**Goal of the exercise**. Beginning with the line below that contains "else if st = 2 ∧ c ≠ 'n' then -1" and ending with the line that contains "if estado_actual ∈", copy every line exactly. Copy nothing else.

**Input records**.
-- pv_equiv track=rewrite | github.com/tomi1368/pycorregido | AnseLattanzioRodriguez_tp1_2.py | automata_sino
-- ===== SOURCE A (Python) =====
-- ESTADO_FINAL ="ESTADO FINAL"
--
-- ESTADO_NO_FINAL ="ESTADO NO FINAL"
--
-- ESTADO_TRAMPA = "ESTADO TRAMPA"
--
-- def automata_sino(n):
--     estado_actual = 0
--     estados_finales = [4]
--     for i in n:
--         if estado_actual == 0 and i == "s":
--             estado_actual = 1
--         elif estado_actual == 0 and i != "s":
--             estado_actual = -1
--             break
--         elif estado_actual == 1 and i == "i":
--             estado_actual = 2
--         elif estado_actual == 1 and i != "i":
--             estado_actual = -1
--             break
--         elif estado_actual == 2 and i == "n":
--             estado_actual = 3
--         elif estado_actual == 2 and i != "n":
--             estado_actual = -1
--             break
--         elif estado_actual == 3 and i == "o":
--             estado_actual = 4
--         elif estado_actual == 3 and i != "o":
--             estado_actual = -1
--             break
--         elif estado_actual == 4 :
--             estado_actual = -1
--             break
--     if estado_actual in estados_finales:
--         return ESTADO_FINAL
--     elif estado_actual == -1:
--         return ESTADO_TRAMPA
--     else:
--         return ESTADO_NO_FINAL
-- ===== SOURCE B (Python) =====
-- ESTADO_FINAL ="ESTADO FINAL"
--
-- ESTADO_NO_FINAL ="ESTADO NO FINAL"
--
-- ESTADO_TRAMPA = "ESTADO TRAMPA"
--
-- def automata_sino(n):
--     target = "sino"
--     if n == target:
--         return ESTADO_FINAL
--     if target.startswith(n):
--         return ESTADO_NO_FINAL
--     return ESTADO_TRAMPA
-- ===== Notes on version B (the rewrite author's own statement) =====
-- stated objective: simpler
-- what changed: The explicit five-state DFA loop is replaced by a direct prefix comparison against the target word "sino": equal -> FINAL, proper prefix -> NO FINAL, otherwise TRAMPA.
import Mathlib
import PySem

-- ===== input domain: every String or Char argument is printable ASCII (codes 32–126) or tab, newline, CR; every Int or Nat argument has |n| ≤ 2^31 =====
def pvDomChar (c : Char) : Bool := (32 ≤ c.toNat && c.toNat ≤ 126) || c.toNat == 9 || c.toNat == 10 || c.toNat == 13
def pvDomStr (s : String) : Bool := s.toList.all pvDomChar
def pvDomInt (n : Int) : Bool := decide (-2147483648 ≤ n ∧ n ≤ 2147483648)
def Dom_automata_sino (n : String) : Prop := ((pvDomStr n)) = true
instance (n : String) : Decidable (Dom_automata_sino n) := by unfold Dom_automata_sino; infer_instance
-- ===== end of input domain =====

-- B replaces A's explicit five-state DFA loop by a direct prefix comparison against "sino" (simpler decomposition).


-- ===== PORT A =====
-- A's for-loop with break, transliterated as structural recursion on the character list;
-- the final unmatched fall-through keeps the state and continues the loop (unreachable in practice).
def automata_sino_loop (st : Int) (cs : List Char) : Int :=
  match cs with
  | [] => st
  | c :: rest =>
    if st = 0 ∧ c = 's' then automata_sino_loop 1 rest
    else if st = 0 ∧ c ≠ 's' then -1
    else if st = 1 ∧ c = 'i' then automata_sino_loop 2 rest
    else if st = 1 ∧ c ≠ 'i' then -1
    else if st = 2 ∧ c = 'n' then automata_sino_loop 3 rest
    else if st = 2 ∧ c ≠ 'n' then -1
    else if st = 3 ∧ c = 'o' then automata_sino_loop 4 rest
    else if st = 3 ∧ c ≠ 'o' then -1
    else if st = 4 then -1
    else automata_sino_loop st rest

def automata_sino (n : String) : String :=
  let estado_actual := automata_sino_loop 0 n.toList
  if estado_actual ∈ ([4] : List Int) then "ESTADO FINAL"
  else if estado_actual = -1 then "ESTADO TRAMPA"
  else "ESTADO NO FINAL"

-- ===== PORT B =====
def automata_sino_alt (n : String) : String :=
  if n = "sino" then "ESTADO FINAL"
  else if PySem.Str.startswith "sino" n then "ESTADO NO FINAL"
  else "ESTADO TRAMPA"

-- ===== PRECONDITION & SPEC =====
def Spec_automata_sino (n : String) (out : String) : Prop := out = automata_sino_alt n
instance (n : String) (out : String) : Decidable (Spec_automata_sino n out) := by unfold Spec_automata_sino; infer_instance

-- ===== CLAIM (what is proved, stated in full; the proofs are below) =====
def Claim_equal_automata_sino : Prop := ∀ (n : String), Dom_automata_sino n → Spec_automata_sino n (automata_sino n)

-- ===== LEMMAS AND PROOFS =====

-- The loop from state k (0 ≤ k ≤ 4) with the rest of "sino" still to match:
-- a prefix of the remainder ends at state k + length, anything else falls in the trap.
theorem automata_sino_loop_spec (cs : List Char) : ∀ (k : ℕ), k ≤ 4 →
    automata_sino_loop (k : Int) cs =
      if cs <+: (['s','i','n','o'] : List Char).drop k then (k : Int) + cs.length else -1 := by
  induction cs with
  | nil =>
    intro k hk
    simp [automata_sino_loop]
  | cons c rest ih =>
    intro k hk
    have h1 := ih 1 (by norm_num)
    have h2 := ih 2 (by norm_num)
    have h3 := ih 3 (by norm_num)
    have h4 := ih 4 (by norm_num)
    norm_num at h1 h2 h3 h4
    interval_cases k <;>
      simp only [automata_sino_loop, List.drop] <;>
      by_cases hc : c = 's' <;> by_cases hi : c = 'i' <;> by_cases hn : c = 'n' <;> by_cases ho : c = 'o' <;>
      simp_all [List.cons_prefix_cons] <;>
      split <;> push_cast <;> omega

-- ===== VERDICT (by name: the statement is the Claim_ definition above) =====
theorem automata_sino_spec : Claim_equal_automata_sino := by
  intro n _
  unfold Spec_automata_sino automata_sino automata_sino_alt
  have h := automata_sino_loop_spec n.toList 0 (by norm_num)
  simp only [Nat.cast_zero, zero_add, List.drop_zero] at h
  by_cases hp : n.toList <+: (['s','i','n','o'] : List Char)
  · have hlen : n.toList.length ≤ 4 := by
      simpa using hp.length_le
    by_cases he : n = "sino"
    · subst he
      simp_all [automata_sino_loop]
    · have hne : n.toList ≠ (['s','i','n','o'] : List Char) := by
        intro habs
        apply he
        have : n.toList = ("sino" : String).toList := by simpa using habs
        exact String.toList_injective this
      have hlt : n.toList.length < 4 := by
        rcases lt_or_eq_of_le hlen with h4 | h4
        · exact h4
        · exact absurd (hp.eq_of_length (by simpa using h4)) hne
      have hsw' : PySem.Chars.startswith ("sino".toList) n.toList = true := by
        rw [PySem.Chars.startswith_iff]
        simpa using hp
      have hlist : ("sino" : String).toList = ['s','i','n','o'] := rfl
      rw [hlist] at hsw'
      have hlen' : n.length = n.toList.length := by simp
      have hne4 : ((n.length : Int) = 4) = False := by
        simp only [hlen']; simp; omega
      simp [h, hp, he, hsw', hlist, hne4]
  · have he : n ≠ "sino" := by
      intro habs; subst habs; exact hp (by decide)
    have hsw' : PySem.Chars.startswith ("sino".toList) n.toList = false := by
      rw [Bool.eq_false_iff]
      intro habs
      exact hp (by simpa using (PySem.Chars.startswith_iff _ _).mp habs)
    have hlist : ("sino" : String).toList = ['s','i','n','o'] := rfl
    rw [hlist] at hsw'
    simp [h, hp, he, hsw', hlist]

...

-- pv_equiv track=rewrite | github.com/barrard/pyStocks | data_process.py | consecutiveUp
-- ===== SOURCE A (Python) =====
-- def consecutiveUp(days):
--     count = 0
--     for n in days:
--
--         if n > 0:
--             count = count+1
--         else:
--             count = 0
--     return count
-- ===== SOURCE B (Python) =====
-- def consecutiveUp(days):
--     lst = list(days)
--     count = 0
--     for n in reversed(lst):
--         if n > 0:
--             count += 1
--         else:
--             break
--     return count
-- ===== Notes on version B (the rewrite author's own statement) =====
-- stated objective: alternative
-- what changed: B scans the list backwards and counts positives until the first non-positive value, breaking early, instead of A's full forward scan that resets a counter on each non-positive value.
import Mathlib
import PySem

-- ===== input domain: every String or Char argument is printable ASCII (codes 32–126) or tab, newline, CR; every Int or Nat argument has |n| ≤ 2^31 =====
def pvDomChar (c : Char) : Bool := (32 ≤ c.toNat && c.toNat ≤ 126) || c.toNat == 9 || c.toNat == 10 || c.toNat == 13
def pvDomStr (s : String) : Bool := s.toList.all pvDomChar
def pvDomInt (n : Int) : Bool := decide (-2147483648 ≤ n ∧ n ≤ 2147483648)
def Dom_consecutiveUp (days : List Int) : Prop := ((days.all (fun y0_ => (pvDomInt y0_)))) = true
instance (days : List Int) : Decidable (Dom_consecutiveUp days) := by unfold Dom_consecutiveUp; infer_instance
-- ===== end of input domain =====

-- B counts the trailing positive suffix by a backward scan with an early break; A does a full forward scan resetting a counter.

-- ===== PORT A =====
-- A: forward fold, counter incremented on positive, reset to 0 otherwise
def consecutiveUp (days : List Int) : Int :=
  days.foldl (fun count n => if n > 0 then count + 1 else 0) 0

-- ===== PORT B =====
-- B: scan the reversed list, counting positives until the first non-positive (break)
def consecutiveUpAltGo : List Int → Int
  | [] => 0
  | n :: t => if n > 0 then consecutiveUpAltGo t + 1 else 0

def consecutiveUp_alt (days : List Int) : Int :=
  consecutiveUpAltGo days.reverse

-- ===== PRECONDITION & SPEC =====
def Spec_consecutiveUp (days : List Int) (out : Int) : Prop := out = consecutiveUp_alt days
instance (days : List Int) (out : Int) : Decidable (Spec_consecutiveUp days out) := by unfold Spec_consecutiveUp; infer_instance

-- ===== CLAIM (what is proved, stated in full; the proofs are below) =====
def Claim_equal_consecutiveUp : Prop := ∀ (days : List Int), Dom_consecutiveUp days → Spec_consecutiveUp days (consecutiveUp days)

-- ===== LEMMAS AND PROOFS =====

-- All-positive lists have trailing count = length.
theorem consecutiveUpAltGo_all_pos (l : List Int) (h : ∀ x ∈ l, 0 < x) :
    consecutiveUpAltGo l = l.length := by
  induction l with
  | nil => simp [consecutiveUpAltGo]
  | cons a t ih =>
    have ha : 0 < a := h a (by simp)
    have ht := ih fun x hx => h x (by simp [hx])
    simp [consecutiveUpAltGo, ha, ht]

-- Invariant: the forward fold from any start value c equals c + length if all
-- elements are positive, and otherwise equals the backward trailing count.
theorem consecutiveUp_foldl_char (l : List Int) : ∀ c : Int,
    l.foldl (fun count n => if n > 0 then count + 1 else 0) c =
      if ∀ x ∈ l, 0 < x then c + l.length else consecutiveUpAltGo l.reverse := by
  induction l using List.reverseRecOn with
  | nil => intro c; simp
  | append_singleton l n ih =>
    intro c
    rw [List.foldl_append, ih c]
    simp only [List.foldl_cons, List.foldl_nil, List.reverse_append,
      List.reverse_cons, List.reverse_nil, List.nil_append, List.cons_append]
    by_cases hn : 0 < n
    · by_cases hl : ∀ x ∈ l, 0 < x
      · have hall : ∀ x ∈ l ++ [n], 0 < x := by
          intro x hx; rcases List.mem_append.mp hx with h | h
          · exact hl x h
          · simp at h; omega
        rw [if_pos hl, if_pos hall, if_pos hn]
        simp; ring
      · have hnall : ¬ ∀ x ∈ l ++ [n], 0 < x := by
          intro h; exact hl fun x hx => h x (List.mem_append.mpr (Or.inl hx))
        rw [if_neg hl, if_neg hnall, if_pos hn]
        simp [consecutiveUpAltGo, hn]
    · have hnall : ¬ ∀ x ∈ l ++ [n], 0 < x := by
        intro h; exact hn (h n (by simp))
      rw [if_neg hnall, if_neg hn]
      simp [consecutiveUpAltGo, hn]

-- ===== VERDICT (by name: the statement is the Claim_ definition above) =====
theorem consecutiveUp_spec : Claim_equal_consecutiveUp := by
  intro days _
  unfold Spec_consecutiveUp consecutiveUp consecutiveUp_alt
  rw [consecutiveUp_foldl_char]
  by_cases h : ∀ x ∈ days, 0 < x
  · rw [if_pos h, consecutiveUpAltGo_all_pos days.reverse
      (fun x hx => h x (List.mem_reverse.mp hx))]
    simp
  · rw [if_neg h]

**Answer for the task**.
    else if st = 2 ∧ c ≠ 'n' then -1
    else if st = 3 ∧ c = 'o' then automata_sino_loop 4 rest
    else if st = 3 ∧ c ≠ 'o' then -1
    else if st = 4 then -1
    else automata_sino_loop st rest

def automata_sino (n : String) : String :=
  let estado_actual := automata_sino_loop 0 n.toList
  if estado_actual ∈ ([4] : List Int) then "ESTADO FINAL"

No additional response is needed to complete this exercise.